### REQUIRED WORK
Restate the data that follows exactly as it stands, beginning with the first line and ending with the line that contains "elimina 'G04 ... *' incluso l'asterisco.".

[Saved data entries]
····················

-- pv_equiv track=rewrite | github.com/TheAntTeam/gerbyx | src/gerbyx/check_remove_g04.py | strip_g04_comments_line
-- ===== SOURCE A (Python) =====
-- def strip_g04_comments_line(line: str) -> str:
--     """
--     Rimuove tutti i segmenti commento G04 su una singola riga.
--     - Se c'è un '*', elimina 'G04 ... *' incluso l'asterisco.
--     - Se non c'è '*', elimina 'G04 ...' fino a fine riga.
--     """
--     i = 0
--     out = []
--     n = len(line)
--     while i < n:
--         idx = line.find("G04", i)
--         if idx == -1:
--             # nessun altro G04: conserva il resto
--             out.append(line[i:])
--             break
--         # conserva la parte prima del commento
--         out.append(line[i:idx])
--         # cerca il terminatore '*'
--         star = line.find('*', idx + 3)
--         if star == -1:
--             # niente '*': commento fino a fine riga
--             # scarta il resto della riga
--             break
--         # salta il segmento commento includendo '*'
--         i = star + 1
--
--     # ricompone e normalizza spazi extra
--     cleaned = ''.join(out).strip()
--     return cleaned
-- ===== SOURCE B (Python) =====
-- def strip_g04_comments_line(line: str) -> str:
--     """Remove G04 comment segments by recursion on the remainder of the line."""
--     def scan(s: str) -> str:
--         idx = s.find("G04")
--         if idx == -1:
--             return s
--         star = s.find('*', idx + 3)
--         if star == -1:
--             return s[:idx]
--         return s[:idx] + scan(s[star + 1:])
--     return scan(line).strip()
-- ===== Notes on version B (the rewrite author's own statement) =====
-- stated objective: simpler
-- what changed: Replaces the index-driven while loop with a mutable index and an output-list accumulator by a short recursion on the remainder of the line: cut off the prefix before the G04 marker, recurse on the text after the comment terminator.
import Mathlib
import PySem

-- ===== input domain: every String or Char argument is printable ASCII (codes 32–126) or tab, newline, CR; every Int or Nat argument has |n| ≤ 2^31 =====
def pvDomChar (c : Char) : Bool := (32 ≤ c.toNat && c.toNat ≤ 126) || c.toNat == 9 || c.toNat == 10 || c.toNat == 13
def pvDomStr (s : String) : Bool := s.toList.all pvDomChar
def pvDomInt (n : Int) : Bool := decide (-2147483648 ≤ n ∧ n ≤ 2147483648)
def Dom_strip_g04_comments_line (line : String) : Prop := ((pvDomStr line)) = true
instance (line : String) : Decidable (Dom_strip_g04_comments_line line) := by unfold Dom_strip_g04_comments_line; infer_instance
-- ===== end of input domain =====

-- B replaces A's index-driven while loop (mutable index + output-list accumulator)
-- by a short recursion on the remainder of the line: simpler decomposition, same O(n) cost.


-- ===== PORT A =====
-- A's while loop; fuel is only a totality guard (i grows by ≥ 4 each iteration, so
-- line.length + 1 steps always suffice).  'out' holds the joined-so-far pieces (''.join).
def stripA_loop (line : List Char) (fuel : Nat) (i : Int) (out : List Char) : List Char :=
  match fuel with
  | 0 => out
  | fuel + 1 =>
    if i < (line.length : Int) then
      let idx := PySem.Chars.findFrom line (['G', '0', '4'] : List Char) i none
      if idx = -1 then out ++ PySem.List.slice line (some i) none
      else
        let out2 := out ++ PySem.List.slice line (some i) (some idx)
        let star := PySem.Chars.findFrom line ['*'] (idx + 3) none
        if star = -1 then out2
        else stripA_loop line fuel (star + 1) out2
    else out

def strip_g04_comments_line (line : String) : String :=
  String.ofList (PySem.Chars.strip (stripA_loop line.toList (line.toList.length + 1) 0 []))

-- ===== PORT B =====
-- B's helper 'scan': recursion on the remainder; fuel is only a totality guard
-- (the recursive argument is a strict suffix, so length + 1 steps suffice).
def stripB_scan (s : List Char) (fuel : Nat) : List Char :=
  match fuel with
  | 0 => s
  | fuel + 1 =>
    let idx := PySem.Chars.find s (['G', '0', '4'] : List Char)
    if idx = -1 then s
    else
      let star := PySem.Chars.findFrom s ['*'] (idx + 3) none
      if star = -1 then PySem.List.slice s none (some idx)
      else PySem.List.slice s none (some idx) ++
             stripB_scan (PySem.List.slice s (some (star + 1)) none) fuel

def strip_g04_comments_line_alt (line : String) : String :=
  String.ofList (PySem.Chars.strip (stripB_scan line.toList (line.toList.length + 1)))

-- ===== PRECONDITION & SPEC =====
def Spec_strip_g04_comments_line (line : String) (out : String) : Prop := out = strip_g04_comments_line_alt line
instance (line : String) (out : String) : Decidable (Spec_strip_g04_comments_line line out) := by unfold Spec_strip_g04_comments_line; infer_instance

-- ===== CLAIM (what is proved, stated in full; the proofs are below) =====
def Claim_equal_strip_g04_comments_line : Prop := ∀ (line : String), Dom_strip_g04_comments_line line → Spec_strip_g04_comments_line line (strip_g04_comments_line line)

-- ===== LEMMAS AND PROOFS =====

theorem stripA_eq_stripB (line : List Char) :
    ∀ (fuel k : Nat) (out : List Char), line.length - k < fuel →
      stripA_loop line fuel (k : Int) out = out ++ stripB_scan (line.drop k) fuel := by
  intro fuel
  induction fuel with
  | zero => intro k out h; omega
  | succ fuel ih =>
    intro k out h
    by_cases hk : k < line.length
    · -- inside the string
      have hk' : (k : Int) < (line.length : Int) := by exact_mod_cast hk
      simp only [stripA_loop, stripB_scan]
      rw [if_pos hk']
      rw [PySem.Chars.findFrom_natCast line (['G', '0', '4'] : List Char) k (by omega)]
      by_cases hf : PySem.Chars.find (line.drop k) (['G', '0', '4'] : List Char) = -1
      · rw [if_pos (by rw [hf]; rfl)]
        rw [hf, if_pos rfl, PySem.List.slice_from_natCast]
      · -- G04 found at k + j
        obtain ⟨j, hj⟩ : ∃ j : Nat, PySem.Chars.find (line.drop k) (['G', '0', '4'] : List Char) = (j : Int) := by
          have h1 := PySem.Chars.neg_one_le_find (line.drop k) (['G', '0', '4'] : List Char)
          exact ⟨(PySem.Chars.find (line.drop k) (['G', '0', '4'] : List Char)).toNat, by omega⟩
        have hidx : (if PySem.Chars.find (line.drop k) (['G', '0', '4'] : List Char) = -1 then (-1 : Int)
            else (k : Int) + PySem.Chars.find (line.drop k) (['G', '0', '4'] : List Char)) = ((k + j : Nat) : Int) := by
          rw [if_neg hf, hj]; push_cast; ring
        rw [hidx, if_neg (by push_cast; omega), hj, if_neg (show ¬((j : Nat) : Int) = -1 by omega)]
        -- the prefix fact: (['G', '0', '4'] : List Char) starts at position k + j, so k + j + 3 ≤ line.length
        have hpre : (['G', '0', '4'] : List Char) <+: (line.drop k).drop j := by
          have h0 : (0 : Int) ≤ PySem.Chars.find (line.drop k) (['G', '0', '4'] : List Char) := by rw [hj]; omega
          have := (PySem.Chars.find_spec h0).1
          rwa [hj, Int.toNat_natCast] at this
        have hlen3 : k + j + 3 ≤ line.length := by
          have := hpre.length_le
          simp only [List.length_cons, List.length_nil, List.length_drop] at this
          omega
        have hdd : (line.drop k).drop (j + 3) = line.drop (k + j + 3) := by
          rw [List.drop_drop]; congr 1
        -- rewrite both star searches down to the same plain find
        have hstarA : PySem.Chars.findFrom line ['*'] (((k + j : Nat) : Int) + 3) none
            = (if PySem.Chars.find (line.drop (k + j + 3)) ['*'] = -1 then (-1 : Int)
               else ((k + j + 3 : Nat) : Int) + PySem.Chars.find (line.drop (k + j + 3)) ['*']) := by
          have : (((k + j : Nat) : Int) + 3) = ((k + j + 3 : Nat) : Int) := by push_cast; ring
          rw [this, PySem.Chars.findFrom_natCast line ['*'] (k + j + 3) (by omega)]
        have hstarB : PySem.Chars.findFrom (line.drop k) ['*'] ((j : Int) + 3) none
            = (if PySem.Chars.find (line.drop (k + j + 3)) ['*'] = -1 then (-1 : Int)
               else ((j + 3 : Nat) : Int) + PySem.Chars.find (line.drop (k + j + 3)) ['*']) := by
          have h3 : ((j : Int) + 3) = ((j + 3 : Nat) : Int) := by push_cast; ring
          rw [h3, PySem.Chars.findFrom_natCast (line.drop k) ['*'] (j + 3)
                (by simp [List.length_drop]; omega), hdd]
        rw [hstarA, hstarB]
        by_cases hg : PySem.Chars.find (line.drop (k + j + 3)) ['*'] = -1
        · rw [if_pos (by rw [hg]; rfl), if_pos (by rw [hg]; rfl)]
          rw [PySem.List.slice_natCast, PySem.List.slice_to_natCast]
          congr 1
          congr 1
          omega
        · obtain ⟨t, ht⟩ : ∃ t : Nat, PySem.Chars.find (line.drop (k + j + 3)) ['*'] = (t : Int) := by
            have h1 := PySem.Chars.neg_one_le_find (line.drop (k + j + 3)) ['*']
            exact ⟨(PySem.Chars.find (line.drop (k + j + 3)) ['*']).toNat, by omega⟩
          have hstar_lt : t < line.length - (k + j + 3) := by
            have h0 : (0 : Int) ≤ PySem.Chars.find (line.drop (k + j + 3)) ['*'] := by
              rw [ht]; omega
            have hsp := (PySem.Chars.find_spec h0).1
            rw [ht, Int.toNat_natCast] at hsp
            have := hsp.length_le
            simp only [List.length_cons, List.length_nil, List.length_drop] at this
            omega
          have hne : ¬((t : Nat) : Int) = -1 := by omega
          rw [ht]
          simp only [if_neg hne]
          rw [if_neg (show ¬((k + j + 3 : Nat) : Int) + (t : Int) = -1 by push_cast; omega),
              if_neg (show ¬((j + 3 : Nat) : Int) + (t : Int) = -1 by push_cast; omega)]
          have e1 : ((k + j + 3 : Nat) : Int) + (t : Int) + 1 = ((k + j + 3 + t + 1 : Nat) : Int) := by
            push_cast; ring
          have e2 : ((j + 3 : Nat) : Int) + (t : Int) + 1 = ((j + 3 + t + 1 : Nat) : Int) := by
            push_cast; ring
          have hfb : line.length - (k + j + 3 + t + 1) < fuel := by omega
          rw [e1, e2, ih (k + j + 3 + t + 1) _ hfb]
          rw [PySem.List.slice_natCast, PySem.List.slice_to_natCast,
              PySem.List.slice_from_natCast, List.drop_drop, List.append_assoc]
          have g1 : k + j - k = j := by omega
          have g2 : k + (j + 3 + t + 1) = k + j + 3 + t + 1 := by omega
          rw [g1, g2]
    · -- past the end: A leaves the loop, B finds nothing in the empty remainder
      have hdrop : line.drop k = [] := List.drop_eq_nil_of_le (by omega)
      have hfind : PySem.Chars.find (line.drop k) (['G', '0', '4'] : List Char) = -1 := by
        rw [hdrop, PySem.Chars.find_eq_neg_one_iff]
        intro hinf
        have := hinf.length_le
        simp at this
      simp only [stripA_loop, stripB_scan]
      rw [if_neg (show ¬((k : Int) < (line.length : Int)) by exact_mod_cast hk), if_pos hfind,
          hdrop, List.append_nil]

-- ===== VERDICT (by name: the statement is the Claim_ definition above) =====
theorem strip_g04_comments_line_spec : Claim_equal_strip_g04_comments_line := by
  intro line _
  unfold Spec_strip_g04_comments_line strip_g04_comments_line strip_g04_comments_line_alt
  have h := stripA_eq_stripB line.toList (line.toList.length + 1) 0 [] (by omega)
  simp only [Nat.cast_zero, List.drop_zero, List.nil_append] at h
  rw [h]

····················

### EXERCISE OUTPUT
-- pv_equiv track=rewrite | github.com/TheAntTeam/gerbyx | src/gerbyx/check_remove_g04.py | strip_g04_comments_line
-- ===== SOURCE A (Python) =====
-- def strip_g04_comments_line(line: str) -> str:
--     """
--     Rimuove tutti i segmenti commento G04 su una singola riga.
--     - Se c'è un '*', elimina 'G04 ... *' incluso l'asterisco.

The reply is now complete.